Fun with Forecasts
One of the goals when setting up scratchwork.xyz (blog series starts here) was to turn it into a framework that could be used with some fun machine learning models. After about two years of letting it collect data, I decided it was time to put some of that latent knowledge to work for me. How? By predicting the upcoming weather.
I chose to use a neural network, and programmed in Python with the Keras framework. The center of the model is a dual-layer Long Short Term Memory (LSTM) set with dropout. It’s multivariate, using several collected properties (temperature, humidity, wind speed, etc) of the past 7 days to predict the temperature of the next 2 days. Although it’s a relatively simple architecture, and it’s only trained for about 40 epochs (which is not a lot), I wasn’t going for ultra-precision: I was going for something that worked well enough for the time being. I won’t bore you with some of the various optimization strategies I tried, except to note that I found that the batch size used between updating the weights of the model had a much larger effect than I expected on the final weights.
Can I see the results?
Of course! If you go to scratchwork.xyz right now, you’ll see the model’s forecast temperature for the next two days, give-or-take (it only computes the forecast twice a day). You can compare it to the past weather that’s also plotted, to see if you think it looks reasonable.
Why not SARIMA?
SARIMA and related forecasting tools can have two major issues that I wanted to avoid: first, they’re typically univariate, so any information I have about the humidity, recent rainfall, etc., wouldn’t be taken into account. I don’t want to waste that data. Second, they can’t handle the random “it rained for 2 days straight and was 50 degrees both day and night” cases, because the periodicity is baked right in. LSTM learns periodicity, but it still has the capability (in theory) to capture the dynamics of those strange little weather interludes. For this application, neural networks offer big advantages over something like SARIMA.
Pretty good now, but what about when climate change hits?
Well, first of all, I probably won’t have it running by the time that becomes an issue.
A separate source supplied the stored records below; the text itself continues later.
-- pv_equiv track=rewrite | github.com/davidlee/spec-driver | supekku/scripts/lib/backlog/priority.py | build_partitions
-- ===== SOURCE A (Python) =====
-- from typing import TypeVar
--
-- T = TypeVar('T')
--
-- def build_partitions(
--   all_items: list[T],
--   filtered_items: set[T]
-- ) -> tuple[list[T], list[tuple[T, list[T]]]]:
--   """Partition items into (shown, [unshown_followers]) pairs.
--
--   The partition structure preserves the relationship between filtered (shown)
--   items and their unshown followers. This enables smart merging where
--   reordering shown items causes their tails to move atomically.
--
--   Args:
--     all_items: Complete ordered list of items
--     filtered_items: Set of items that are visible/shown after filtering
--
--   Returns:
--     Tuple of (prefix, partitions) where:
--       - prefix: Items before the first shown item
--       - partitions: List of (head, [tail_items]) pairs
--         - head: A shown item (or None for trailing unshown items)
--         - tail_items: Unshown items that follow this head
--
--   Example:
--     all_items = ['a', 'b', 'c', 'd', 'e']
--     filtered_items = {'b', 'd'}
--     => prefix=['a'], partitions=[('b', ['c']), ('d', ['e'])]
--   """
--   prefix: list[T] = []
--   partitions: list[tuple[T, list[T]]] = []
--   current_tail: list[T] = []
--   seen_first_shown = False
--
--   for item in all_items:
--     if item in filtered_items:
--       if not seen_first_shown:
--         # First shown item - current_tail is actually the prefix
--         prefix = current_tail.copy()
--         current_tail = []
--         seen_first_shown = True
--       else:
--         # Subsequent shown item - attach current_tail to previous partition
--         if partitions:
--           last_head, _ = partitions[-1]
--           partitions[-1] = (last_head, current_tail)
--         current_tail = []
--       # Add this shown item with empty tail (will be filled next iteration)
--       partitions.append((item, []))
--     else:
--       current_tail.append(item)
--
--   # Attach any remaining tail to the last partition
--   if current_tail and partitions:
--     last_head, _ = partitions[-1]
--     partitions[-1] = (last_head, current_tail)
--   elif current_tail and not seen_first_shown:
--     # No shown items at all - everything is prefix
--     prefix = current_tail
--
--   return prefix, partitions
-- ===== SOURCE B (Python) =====
-- def build_partitions(all_items, filtered_items):
--   """Span-based grouping: take the unshown run as prefix, then repeatedly
--   take a shown head and its following unshown run as one partition."""
--   def span(i):
--     j = i
--     while j < len(all_items) and all_items[j] not in filtered_items:
--       j += 1
--     return all_items[i:j], j
--
--   prefix, i = span(0)
--   partitions = []
--   while i < len(all_items):
--     head = all_items[i]
--     tail, i = span(i + 1)
--     partitions.append((head, tail))
--   return prefix, partitions
-- ===== Notes on version B (the rewrite author's own statement) =====
-- stated objective: simpler
-- what changed: Replaces A's single-pass state machine (seen_first_shown flag, retroactive rewrite of the last partition's tail, end-of-loop fixups) by a direct span-based grouping: take the leading unshown run as the prefix, then repeatedly take a shown head plus its following unshown run as one partition.
import Mathlib
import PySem

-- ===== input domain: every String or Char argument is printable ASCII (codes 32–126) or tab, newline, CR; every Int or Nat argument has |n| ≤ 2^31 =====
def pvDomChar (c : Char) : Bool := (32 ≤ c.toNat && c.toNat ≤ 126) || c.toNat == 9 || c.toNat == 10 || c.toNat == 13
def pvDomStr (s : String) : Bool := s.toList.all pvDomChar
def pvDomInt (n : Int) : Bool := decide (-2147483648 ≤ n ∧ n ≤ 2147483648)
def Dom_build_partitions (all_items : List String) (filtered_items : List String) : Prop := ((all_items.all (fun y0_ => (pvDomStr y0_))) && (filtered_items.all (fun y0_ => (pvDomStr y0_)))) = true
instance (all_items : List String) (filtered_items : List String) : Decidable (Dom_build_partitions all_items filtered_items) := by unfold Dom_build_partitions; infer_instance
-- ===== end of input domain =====

-- B replaces A's flag-and-retroactive-fixup state machine by a direct span-based grouping (objective: simpler).


-- ===== PORT A =====
-- partitions[-1] = (last_head, t) guarded by `if partitions:` — identity on the empty list
def pvSetLast (ps : List (String × List String)) (t : List String) : List (String × List String) :=
  match ps.getLast? with
  | none => ps
  | some (h, _) => ps.dropLast ++ [(h, t)]

-- loop body of A over state (prefix, partitions, current_tail, seen_first_shown)
def pvStepA (f : List String) (s : List String × List (String × List String) × List String × Bool)
    (item : String) : List String × List (String × List String) × List String × Bool :=
  let (p, ps, t, seen) := s
  if f.contains item then
    if !seen then (t, ps ++ [(item, [])], [], true)
    else (p, pvSetLast ps t ++ [(item, [])], [], true)
  else (p, ps, t ++ [item], seen)

def build_partitions (all_items : List String) (filtered_items : List String) :
    List String × (List (String × List String)) :=
  let s := all_items.foldl (pvStepA filtered_items) ([], [], [], false)
  let (p, ps, t, seen) := s
  if t ≠ [] ∧ ps ≠ [] then (p, pvSetLast ps t)
  else if t ≠ [] ∧ seen = false then (t, ps)
  else (p, ps)

-- ===== PORT B =====
-- span(i) of Source B: split off the longest run of unshown items
def pvSpan (f : List String) : List String → List String × List String
  | [] => ([], [])
  | x :: rest =>
    if f.contains x then ([], x :: rest)
    else
      let (a, b) := pvSpan f rest
      (x :: a, b)

theorem pvSpan_len (f : List String) (xs : List String) : (pvSpan f xs).2.length ≤ xs.length := by
  induction xs with
  | nil => simp [pvSpan]
  | cons x rest ih =>
    simp only [pvSpan]
    split
    · simp
    · simpa using Nat.le_succ_of_le ih

-- the while loop of Source B: repeatedly peel a shown head and its unshown run
def pvGroups (f : List String) : List String → List (String × List String)
  | [] => []
  | h :: rest =>
    (h, (pvSpan f rest).1) :: pvGroups f (pvSpan f rest).2
termination_by xs => xs.length
decreasing_by
  simpa using Nat.lt_succ_of_le (pvSpan_len f rest)

def build_partitions_alt (all_items : List String) (filtered_items : List String) :
    List String × (List (String × List String)) :=
  let (pre, rest) := pvSpan filtered_items all_items
  (pre, pvGroups filtered_items rest)

-- ===== PRECONDITION & SPEC =====
def Spec_build_partitions (all_items : List String) (filtered_items : List String) (out : List String × (List (String × List String))) : Prop := out = build_partitions_alt all_items filtered_items
instance (all_items : List String) (filtered_items : List String) (out : List String × (List (String × List String))) : Decidable (Spec_build_partitions all_items filtered_items out) := by unfold Spec_build_partitions; infer_instance

-- ===== CLAIM (what is proved, stated in full; the proofs are below) =====
def Claim_equal_build_partitions : Prop := ∀ (all_items : List String) (filtered_items : List String), Dom_build_partitions all_items filtered_items → Spec_build_partitions all_items filtered_items (build_partitions all_items filtered_items)

-- ===== LEMMAS AND PROOFS =====

-- finalize = the code after A's loop
def pvFinal (s : List String × List (String × List String) × List String × Bool) :
    List String × (List (String × List String)) :=
  let (p, ps, t, seen) := s
  if t ≠ [] ∧ ps ≠ [] then (p, pvSetLast ps t)
  else if t ≠ [] ∧ seen = false then (t, ps)
  else (p, ps)

theorem pvGroups_nil (f : List String) : pvGroups f [] = [] := by
  rw [pvGroups.eq_def]

theorem pvGroups_cons (f : List String) (h : String) (rest : List String) :
    pvGroups f (h :: rest) = (h, (pvSpan f rest).1) :: pvGroups f (pvSpan f rest).2 := by
  rw [pvGroups.eq_def]

theorem pvSetLast_append (ps : List (String × List String)) (h : String) (u t : List String) :
    pvSetLast (ps ++ [(h, u)]) t = ps ++ [(h, t)] := by
  simp [pvSetLast]

-- A's loop from a post-first-shown state computes B's grouping of the remainder
theorem pvLoop_post (f : List String) (xs : List String) :
    ∀ (p t : List String) (ps : List (String × List String)) (h : String),
      pvFinal (xs.foldl (pvStepA f) (p, ps ++ [(h, [])], t, true))
        = (p, ps ++ (h, t ++ (pvSpan f xs).1) :: pvGroups f (pvSpan f xs).2) := by
  induction xs with
  | nil =>
    intro p t ps h
    cases t with
    | nil => simp [pvFinal, pvSpan, pvGroups_nil]
    | cons a as =>
      simp [pvFinal, pvSpan, pvGroups_nil, pvSetLast_append]
  | cons x xs ih =>
    intro p t ps h
    by_cases hx : f.contains x = true
    all_goals first
      | (have hx' : x ∈ f := by simpa using hx)
      | (have hx' : x ∉ f := by simpa using hx)
    · have hstep : pvStepA f (p, ps ++ [(h, [])], t, true) x
          = (p, (ps ++ [(h, t)]) ++ [(x, [])], [], true) := by
        simp [pvStepA, hx', pvSetLast_append]
      rw [List.foldl_cons, hstep, ih p [] (ps ++ [(h, t)]) x]
      have hsp : pvSpan f (x :: xs) = ([], x :: xs) := by simp [pvSpan, hx']
      rw [hsp, pvGroups_cons]
      simp
    · have hstep : pvStepA f (p, ps ++ [(h, [])], t, true) x
          = (p, ps ++ [(h, [])], t ++ [x], true) := by
        simp [pvStepA, hx']
      rw [List.foldl_cons, hstep, ih p (t ++ [x]) ps h]
      have hsp : pvSpan f (x :: xs) = (x :: (pvSpan f xs).1, (pvSpan f xs).2) := by
        simp [pvSpan, hx']
      rw [hsp]
      simp

-- A's loop from the initial (pre-first-shown) state computes B's result
theorem pvLoop_pre (f : List String) (xs : List String) :
    ∀ (t : List String),
      pvFinal (xs.foldl (pvStepA f) (([] : List String), ([] : List (String × List String)), t, false))
        = (t ++ (pvSpan f xs).1, pvGroups f (pvSpan f xs).2) := by
  induction xs with
  | nil =>
    intro t
    cases t with
    | nil => simp [pvFinal, pvSpan, pvGroups_nil]
    | cons a as => simp [pvFinal, pvSpan, pvGroups_nil]
  | cons x xs ih =>
    intro t
    by_cases hx : f.contains x = true
    all_goals first
      | (have hx' : x ∈ f := by simpa using hx)
      | (have hx' : x ∉ f := by simpa using hx)
    · have hstep : pvStepA f (([] : List String), ([] : List (String × List String)), t, false) x
          = (t, [] ++ [(x, [])], [], true) := by
        simp [pvStepA, hx']
      rw [List.foldl_cons, hstep, pvLoop_post f xs t [] ([] : List (String × List String)) x]
      have hsp : pvSpan f (x :: xs) = ([], x :: xs) := by simp [pvSpan, hx']
      rw [hsp, pvGroups_cons]
      simp
    · have hstep : pvStepA f (([] : List String), ([] : List (String × List String)), t, false) x
          = ([], [], t ++ [x], false) := by
        simp [pvStepA, hx']
      rw [List.foldl_cons, hstep, ih (t ++ [x])]
      have hsp : pvSpan f (x :: xs) = (x :: (pvSpan f xs).1, (pvSpan f xs).2) := by
        simp [pvSpan, hx']
      rw [hsp]
      simp

-- ===== VERDICT (by name: the statement is the Claim_ definition above) =====
theorem build_partitions_spec : Claim_equal_build_partitions := by
  intro all_items filtered_items _
  unfold Spec_build_partitions build_partitions build_partitions_alt
  have := pvLoop_pre filtered_items all_items []
  simpa [pvFinal] using this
However, I did implement an automatic system that will continue to train on new data after it’s collected enough new information. Once a month, the weights will be adjusted based on newly-available inputs. This should hopefully continue to refine the model, and correct any climate-change-based drift. In case it goes haywire, the previous weights are also being saved.
Hmm, if I plugged in the history of stock prices…
Oh no. Please don’t do that if you’re someone who’s reading this post. You will lose your money.